GRAZING routes never existed in Southern Nigeria, and there is nothing to recover, leading rights lawyer, Mr. Femi Falana, said at the weekend. He was reacting to news report that the Federal Ministry of Agriculture and Rural Development was intent on recovering grazing routes for pastoralists across Nigeria.
The senior advocate of Nigeria, reasoned federal authorities can’t possibly be searching for grazing routes to recover in the Southern part of the country, because none ever existed. He also told Sunday Tribune that contrary to President Muhammadu Buhari’s claim, there is no gazette, establishing grazing routes for herders in Nigeria.
According to him, “they (ministry officials) can’t be searching for grazing routes in the South, because Southern Nigeria never had them. There is also no gazette establishing grazing routes in Nigeria. What they are implementing is the National Livestock Transformation Plan (NLTP), which has commenced in four states of Kaduna, Nasarawa, Borno, and Niger.
“Kano is doing its own under a different name. Under the scheme, even schools are to be built for the children of the pastoralists. Let nobody deceive anyone. There had never been grazing routes in Southern Nigeria, even when the regions existed.”
When asked if he had any idea of where the routes, being sought for recovery, could be, Falana said what the North had, during the region system, was the Grazing Reserves Law of 1964, only applicable to the Northern Region. The law, already supplanted by the Land Use Act, had no general application because Western, Midwestern and Eastern, had ranches for animal husbandry, he explained.
President Buhari stoked fresh controversy on the herders’ crisis in Nigeria, when he publicly said he had directed the Attorney General of the Federation and Minister of Justice, Abubakar Malami, SAN to dust up an alleged gazette, allocating grazing routes to herders across the country.
He was immediately repudiated by reputable lawyers, including Falana and senior citizens, mainly of Southern origin, telling him, such routes never existed in Southern Nigeria.
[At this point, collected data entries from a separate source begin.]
theorem pvInnerA_step (p : List Char) (n i J : Nat) (_hplen : p.length = n) (hi : i < n)
    (dp : List (List Int)) (hs : pvShape n dp)
    (hrep : ∀ x y, pvGetRow dp x y = if x = i+1 then pvPartial p i J y else pvTspec p i x y) :
    pvShape n (pvInnerA p i dp J) ∧
    ∀ x y, pvGetRow (pvInnerA p i dp J) x y
      = if x = i+1 then pvPartial p i (J+1) y else pvTspec p i x y := by
  have hii : ¬ (i = i + 1) := by omega
  have hgetiJ : pvGetRow dp i J = ((pvNP (p.take i) 0 J : Int)) % pvModulo := by
    rw [hrep, if_neg hii]
    unfold pvTspec
    rw [if_pos le_rfl]
  unfold pvInnerA
  by_cases hv : pvGetRow dp i J > 0
  · rw [if_pos hv]
    -- the guard passed, so the count at (i, J) is nonzero, hence J ≤ i (and all writes are in range)
    have hJi : J ≤ i := by
      by_contra hJi
      rw [hgetiJ, pvNP_zero_hi (p.take i) 0 J (by simp [List.length_take]; omega)] at hv
      simp at hv
    have hv1 : (pvGetRow dp (i+1) (J+1) + pvGetRow dp i J) % pvModulo
        = ((pvNP (p.take i) 0 J : Int)) % pvModulo := by
      rw [hrep (i+1) (J+1), if_pos rfl, pvPartial_zero_col, hgetiJ, zero_add, pvMod_idem]
    by_cases ho : pvOpen (p.getD i ' ') = true
    · rw [if_pos ho, hv1]
      have hs1 : pvShape n (pvSet2 dp (i+1) (J+1) (((pvNP (p.take i) 0 J : Int)) % pvModulo)) :=
        pvShape_set2 n dp (i+1) (J+1) _ hs (by omega)
      have hg1 : ∀ x y,
          pvGetRow (pvSet2 dp (i+1) (J+1) (((pvNP (p.take i) 0 J : Int)) % pvModulo)) x y
            = if x = i+1 ∧ y = J+1 then ((pvNP (p.take i) 0 J : Int)) % pvModulo
              else pvGetRow dp x y := by
        intro x y
        rw [pvGetRow_set2 n dp (i+1) (J+1) _ hs (by omega) (by omega)]
      unfold pvInnerClose
      by_cases hc : pvClose (p.getD i ' ') = true
      · rw [if_pos hc]
        by_cases hJ0 : 0 < J
        · rw [if_pos hJ0]
          have e1 : pvGetRow (pvSet2 dp (i+1) (J+1) (((pvNP (p.take i) 0 J : Int)) % pvModulo))
              (i+1) (J-1) = pvPartial p i J (J-1) := by
            rw [hg1, if_neg (by rintro ⟨-, h⟩; omega), hrep, if_pos rfl]
          have e2 : pvGetRow (pvSet2 dp (i+1) (J+1) (((pvNP (p.take i) 0 J : Int)) % pvModulo))
              i J = ((pvNP (p.take i) 0 J : Int)) % pvModulo := by
            rw [hg1, if_neg (by rintro ⟨h, -⟩; omega), hgetiJ]
          rw [e1, e2]
          refine ⟨pvShape_set2 n _ (i+1) (J-1) _ hs1 (by omega), ?_⟩
          intro x y
          rw [pvGetRow_set2 n _ (i+1) (J-1) _ hs1 (by omega) (by omega), hg1]
          by_cases hx : x = i + 1
          · subst hx
            rw [if_pos rfl]
            by_cases hy1 : y = J - 1
            · subst hy1
              rw [if_pos ⟨rfl, rfl⟩, pvPartial_low_succ p i J hc hJ0]
            · rw [if_neg (by rintro ⟨-, h⟩; exact hy1 h)]
              by_cases hy2 : y = J + 1
              · subst hy2
                rw [if_pos ⟨rfl, rfl⟩, pvPartial_top_succ p i J ho]
              · rw [if_neg (by rintro ⟨-, h⟩; exact hy2 h), hrep, if_pos rfl]
                unfold pvPartial
                rw [pvAterm_succ p i J y hy2, pvBterm_succ p i J y (by omega)]
          · rw [if_neg (by rintro ⟨h, -⟩; exact hx h), if_neg (by rintro ⟨h, -⟩; exact hx h),
                hrep, if_neg hx, if_neg hx]
        · rw [if_neg hJ0]
          refine ⟨hs1, ?_⟩
          intro x y
          rw [hg1]
          by_cases hx : x = i + 1
          · subst hx
            rw [if_pos rfl]
            by_cases hy2 : y = J + 1
            · subst hy2
              rw [if_pos ⟨rfl, rfl⟩, pvPartial_top_succ p i J ho]
            · rw [if_neg (by rintro ⟨-, h⟩; exact hy2 h), hrep, if_pos rfl]
              unfold pvPartial
              rw [pvAterm_succ p i J y hy2, pvBterm_succ p i J y (by omega)]
          · rw [if_neg (by rintro ⟨h, -⟩; exact hx h), hrep, if_neg hx, if_neg hx]
      · rw [if_neg hc]
        refine ⟨hs1, ?_⟩
        intro x y
        rw [hg1]
        by_cases hx : x = i + 1
        · subst hx
          rw [if_pos rfl]
          by_cases hy2 : y = J + 1
          · subst hy2
            rw [if_pos ⟨rfl, rfl⟩, pvPartial_top_succ p i J ho]
          · rw [if_neg (by rintro ⟨-, h⟩; exact hy2 h), hrep, if_pos rfl]
            unfold pvPartial
            rw [pvAterm_succ p i J y hy2, pvBterm_no p i J y hc, pvBterm_no p i (J+1) y hc]
        · rw [if_neg (by rintro ⟨h, -⟩; exact hx h), hrep, if_neg hx, if_neg hx]
    · rw [if_neg ho]
      unfold pvInnerClose
      by_cases hc : pvClose (p.getD i ' ') = true
      · rw [if_pos hc]
        by_cases hJ0 : 0 < J
        · rw [if_pos hJ0]
          have e1 : pvGetRow dp (i+1) (J-1) = pvPartial p i J (J-1) := by
            rw [hrep, if_pos rfl]
          rw [e1, hgetiJ]
          refine ⟨pvShape_set2 n dp (i+1) (J-1) _ hs (by omega), ?_⟩
          intro x y
          rw [pvGetRow_set2 n dp (i+1) (J-1) _ hs (by omega) (by omega)]
          by_cases hx : x = i + 1
          · subst hx
            rw [if_pos rfl]
            by_cases hy1 : y = J - 1
            · subst hy1
              rw [if_pos ⟨rfl, rfl⟩, pvPartial_low_succ p i J hc hJ0]
            · rw [if_neg (by rintro ⟨-, h⟩; exact hy1 h), hrep, if_pos rfl]
              unfold pvPartial
              rw [pvAterm_no p i J y ho, pvAterm_no p i (J+1) y ho,
                  pvBterm_succ p i J y (by omega)]
          · rw [if_neg (by rintro ⟨h, -⟩; exact hx h), hrep, if_neg hx, if_neg hx]
        · rw [if_neg hJ0]
          refine ⟨hs, ?_⟩
          intro x y
          rw [hrep]
          by_cases hx : x = i + 1
          · subst hx
            rw [if_pos rfl, if_pos rfl]
            unfold pvPartial
            rw [pvAterm_no p i J y ho, pvAterm_no p i (J+1) y ho,
                pvBterm_succ p i J y (by omega)]
          · rw [if_neg hx, if_neg hx]
      · rw [if_neg hc]
        refine ⟨hs, ?_⟩
        intro x y
        rw [hrep]
        by_cases hx : x = i + 1
        · subst hx
          rw [if_pos rfl, if_pos rfl]
          unfold pvPartial
          rw [pvAterm_no p i J y ho, pvAterm_no p i (J+1) y ho,
              pvBterm_no p i J y hc, pvBterm_no p i (J+1) y hc]
        · rw [if_neg hx, if_neg hx]
  · rw [if_neg hv]
    have hge : 0 ≤ ((pvNP (p.take i) 0 J : Int)) % pvModulo :=
      Int.emod_nonneg _ (by decide)
    rw [hgetiJ] at hv
    have h0 : ((pvNP (p.take i) 0 J : Int)) % pvModulo = 0 := by omega
    refine ⟨hs, ?_⟩
    intro x y
    rw [hrep, pvPartial_succ_zero p i J h0 y]
-- pv_equiv track=rewrite | github.com/lzz989/LLMTrading | llm_trading/signals.py | _max_date_str
-- ===== SOURCE A (Python) =====
-- from typing import Any, Literal
--
-- def _max_date_str(values: list[Any]) -> str | None:
--     """
--     取最大日期字符串（优先假设是 YYYY-MM-DD 这种可字典序比较的格式）。
--     """
--     best = None
--     for v in values:
--         s = str(v or "").strip()
--         if not s:
--             continue
--         if best is None or s > best:
--             best = s
--     return best
-- ===== SOURCE B (Python) =====
-- def _max_date_str(values):
--     cleaned = [s for v in values if (s := str(v or "").strip())]
--     if not cleaned:
--         return None
--     return sorted(cleaned)[-1]
-- ===== Notes on version B (the rewrite author's own statement) =====
-- stated objective: alternative
-- what changed: Replaces A's running-best single scan with build-the-cleaned-list, sort, and take the last element.
import Mathlib
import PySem

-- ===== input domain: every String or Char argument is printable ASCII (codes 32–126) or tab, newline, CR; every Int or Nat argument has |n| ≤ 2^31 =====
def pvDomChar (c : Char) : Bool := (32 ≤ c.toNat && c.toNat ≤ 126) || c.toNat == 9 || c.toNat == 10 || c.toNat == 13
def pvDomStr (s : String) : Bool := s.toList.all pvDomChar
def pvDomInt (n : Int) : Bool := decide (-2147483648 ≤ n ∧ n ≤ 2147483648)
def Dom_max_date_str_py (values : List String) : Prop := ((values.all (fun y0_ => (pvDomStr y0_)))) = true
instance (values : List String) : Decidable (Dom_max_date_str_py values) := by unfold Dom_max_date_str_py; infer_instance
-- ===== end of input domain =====

-- B is an alternative decomposition (build cleaned list, sort, take last) of A's running-best scan; same cost class, no speed claim.

-- ===== PORT A =====
-- literal port: running best over the values; for a String argument, `str(v or "")` is `v` itself
def max_date_str_py (values : List String) : Option String :=
  values.foldl
    (fun best v =>
      let s := PySem.Str.strip (if v = "" then "" else v)   -- str(v or "").strip()
      if s = "" then best                                   -- if not s: continue
      else
        match best with
        | none => some s
        | some b => if b < s then some s else some b)       -- if best is None or s > best
    none

-- ===== PORT B =====
-- cleaned = [s for v in values if (s := str(v or "").strip())]
def pvCleaned (values : List String) : List String :=
  (values.map (fun v => PySem.Str.strip (if v = "" then "" else v))).filter (fun s => s ≠ "")

def max_date_str_py_alt (values : List String) : Option String :=
  let cleaned := pvCleaned values
  if cleaned = [] then none
  else PySem.List.pyGet? (PySem.List.sorted cleaned (fun x => x) false) (-1)

-- ===== PRECONDITION & SPEC =====
def Spec_max_date_str_py (values : List String) (out : Option String) : Prop := out = max_date_str_py_alt values
instance (values : List String) (out : Option String) : Decidable (Spec_max_date_str_py values out) := by unfold Spec_max_date_str_py; infer_instance

-- ===== CLAIM (what is proved, stated in full; the proofs are below) =====
def Claim_equal_max_date_str_py : Prop := ∀ (values : List String), Dom_max_date_str_py values → Spec_max_date_str_py values (max_date_str_py values)

-- ===== LEMMAS AND PROOFS =====

-- the running-best step, named for the proofs (definitionally the step both ports' folds use)
def pvStep (best : Option String) (s : String) : Option String :=
  match best with
  | none => some s
  | some b => if b < s then some s else some b

theorem A_as_fold (values : List String) :
    max_date_str_py values
      = values.foldl
          (fun acc v =>
            let s := PySem.Str.strip (if v = "" then "" else v)
            if s = "" then acc else pvStep acc s) none := rfl

-- A's fold over values is the plain pvStep fold over the cleaned list
theorem bridge (values : List String) (acc : Option String) :
    values.foldl
        (fun acc v =>
          let s := PySem.Str.strip (if v = "" then "" else v)
          if s = "" then acc else pvStep acc s) acc
      = (pvCleaned values).foldl pvStep acc := by
  induction values generalizing acc with
  | nil => rfl
  | cons v vs ih =>
      simp only [List.foldl_cons, pvCleaned, List.map_cons, List.filter_cons]
      by_cases h : PySem.Str.strip (if v = "" then "" else v) = ""
      · simp only [h, ne_eq, not_true_eq_false, decide_false]
        simpa [pvCleaned] using ih acc
      · simp only [ne_eq, h, not_false_eq_true, decide_true]
        simpa [pvCleaned] using ih (pvStep acc (PySem.Str.strip (if v = "" then "" else v)))

-- the fold from some a returns the maximum of a and the list
theorem pvStep_fold_some (t : List String) : ∀ (a : String),
    ∃ m, t.foldl pvStep (some a) = some m ∧ (m = a ∨ m ∈ t) ∧ a ≤ m ∧ ∀ b ∈ t, b ≤ m := by
  induction t with
  | nil => exact fun a => ⟨a, rfl, Or.inl rfl, le_refl a, by simp⟩
  | cons x xs ih =>
      intro a
      have hx : List.foldl pvStep (some a) (x :: xs) = List.foldl pvStep (pvStep (some a) x) xs := rfl
      by_cases h : a < x
      · obtain ⟨m, hm, hmem, hle, hub⟩ := ih x
        refine ⟨m, ?_, ?_, le_of_lt (lt_of_lt_of_le h hle), ?_⟩
        · rw [hx]; simp only [pvStep, if_pos h]; exact hm
        · rcases hmem with h1 | h1
          · exact Or.inr (by simp [h1])
          · exact Or.inr (by simp [h1])
        · intro b hb
          rcases List.mem_cons.mp hb with rfl | hb
          · exact hle
          · exact hub b hb
      · obtain ⟨m, hm, hmem, hle, hub⟩ := ih a
        refine ⟨m, ?_, ?_, hle, ?_⟩
        · rw [hx]; simp only [pvStep, if_neg h]; exact hm
        · rcases hmem with h1 | h1
          · exact Or.inl h1
          · exact Or.inr (by simp [h1])
        · intro b hb
          rcases List.mem_cons.mp hb with rfl | hb
          · exact le_trans (not_lt.mp h) hle
          · exact hub b hb

-- the last element of the sorted list is an element and an upper bound
theorem sorted_last_spec (l : List String) (hne : PySem.List.sorted l (fun x => x) false ≠ []) :
    (PySem.List.sorted l (fun x => x) false).getLast hne ∈ l ∧
      ∀ b ∈ l, b ≤ (PySem.List.sorted l (fun x => x) false).getLast hne := by
  have hperm : (PySem.List.sorted l (fun x => x) false).Perm l := PySem.List.sorted_perm ..
  have hpw : (PySem.List.sorted l (fun x => x) false).Pairwise (fun a b => a ≤ b) :=
    PySem.List.sorted_pairwise ..
  refine ⟨hperm.mem_iff.mp (List.getLast_mem hne), ?_⟩
  intro b hb
  have hb' : b ∈ PySem.List.sorted l (fun x => x) false := hperm.mem_iff.mpr hb
  obtain ⟨i, hi, rfl⟩ := List.getElem_of_mem hb'
  rw [List.getLast_eq_getElem]
  rcases eq_or_lt_of_le (Nat.le_pred_of_lt hi) with he | hlt
  · subst he; exact le_rfl
  · rw [Nat.pred_eq_sub_one] at hlt
    exact List.pairwise_iff_getElem.mp hpw i _ (by omega) (by omega) hlt

-- ===== VERDICT (by name: the statement is the Claim_ definition above) =====
theorem max_date_str_py_spec : Claim_equal_max_date_str_py := by
  intro values _
  unfold Spec_max_date_str_py max_date_str_py_alt
  rw [A_as_fold, bridge]
  by_cases h : pvCleaned values = []
  · simp [h]
  · rw [if_neg h]
    have hne : PySem.List.sorted (pvCleaned values) (fun x => x) false ≠ [] := by
      simpa [PySem.List.sorted_eq_nil_iff] using h
    rw [PySem.List.pyGet?_neg_one, List.getLast?_eq_some_getLast hne]
    obtain ⟨hgmem, hgub⟩ := sorted_last_spec (pvCleaned values) hne
    obtain ⟨c, t, hct⟩ := List.exists_cons_of_ne_nil h
    obtain ⟨m, hm, hmem, hle, hub⟩ := pvStep_fold_some t c
    have hfold : List.foldl pvStep none (pvCleaned values) = some m := by
      rw [hct]; exact hm
    rw [hfold]
    have hmub : ∀ b ∈ pvCleaned values, b ≤ m := by
      intro b hb
      rw [hct] at hb
      rcases List.mem_cons.mp hb with rfl | hb
      · exact hle
      · exact hub b hb
    have hmmem : m ∈ pvCleaned values := by
      rw [hct]
      rcases hmem with h1 | h1
      · exact List.mem_cons.mpr (Or.inl h1)
      · exact List.mem_cons.mpr (Or.inr h1)
    congr 1
    exact le_antisymm (hgub m hmmem) (hmub _ hgmem)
Southern governors also spoke in unison, telling the President, their collective decision to ban open grazing, was irrevocable.
In what would amount to sustaining a streak of presidential defiance, report emerged at the weekend that federal authorities aren’t backing down on the controversial project that has ignited the North/South usual crossfire, since Buhari became president.
Saturday Punch first reported that the recovery would go on, despite half of the country, decrying it.
The news medium quoted the acting Director, Animal Husbandry Department, of the Ministry of Agriculture and Rural Development, Winnie Lai-Solarin as saying, “There are some stock routes that we have across the country and in the past, we had monuments along these stock routes, particularly the primary stock routes.
“And in the course of farming or other human activities along those stock routes, the monuments were altered, but we know where they are. So we are saying that some of them, can be retraced.
“And this is particularly for areas that are not encroached upon as of now. The pastoralists know the routes and on some of those routes, you will see the pieces of the monuments along them. “So for those that are not encroached upon and are not in conflict zones, we will go ahead to retrace and guide the pastoralists along them. We didn’t get to where we are today in one day and so we cannot expect that every pastoralist should suddenly start ranching now.
“Some would still have to move but let’s keep the movement as safe as possible and in areas that are not conflict zones. That is what I am saying. We are not going to retrace stock routes where there are infrastructures that are for the public good.”
In an earlier interview, former Attorney General of old Ondo State and lead counsel to President Buhari at election tribunal in 2019, Chief Wole Olanipekun SAN, explained that whatever law established the alleged grazing routes, is now obsolete and completely nullified by the operational Law Use Act.
He said, “When you look at Nigeria as a whole, the law on land matters, is the Land Use Act and it is entrenched in the 1999 Constitution. The law vests all powers on land issues, all over the country, in governors and not the federal government.
“In respect of land and the use, federal government, can’t legislate on how land is controlled and distributed in any part of Nigeria. Even if we assume, without conceding that laws for grazing routes made under the Northern Region of Nigeria, covered everywhere, the Land Use Act has superseded both routes and the law establishing them.
“Also, it is one thing for the President, to direct, it is another thing for the Attorney General of the Federation, to implement a law which doesn’t exist. He can’t enforce a non-existing law.”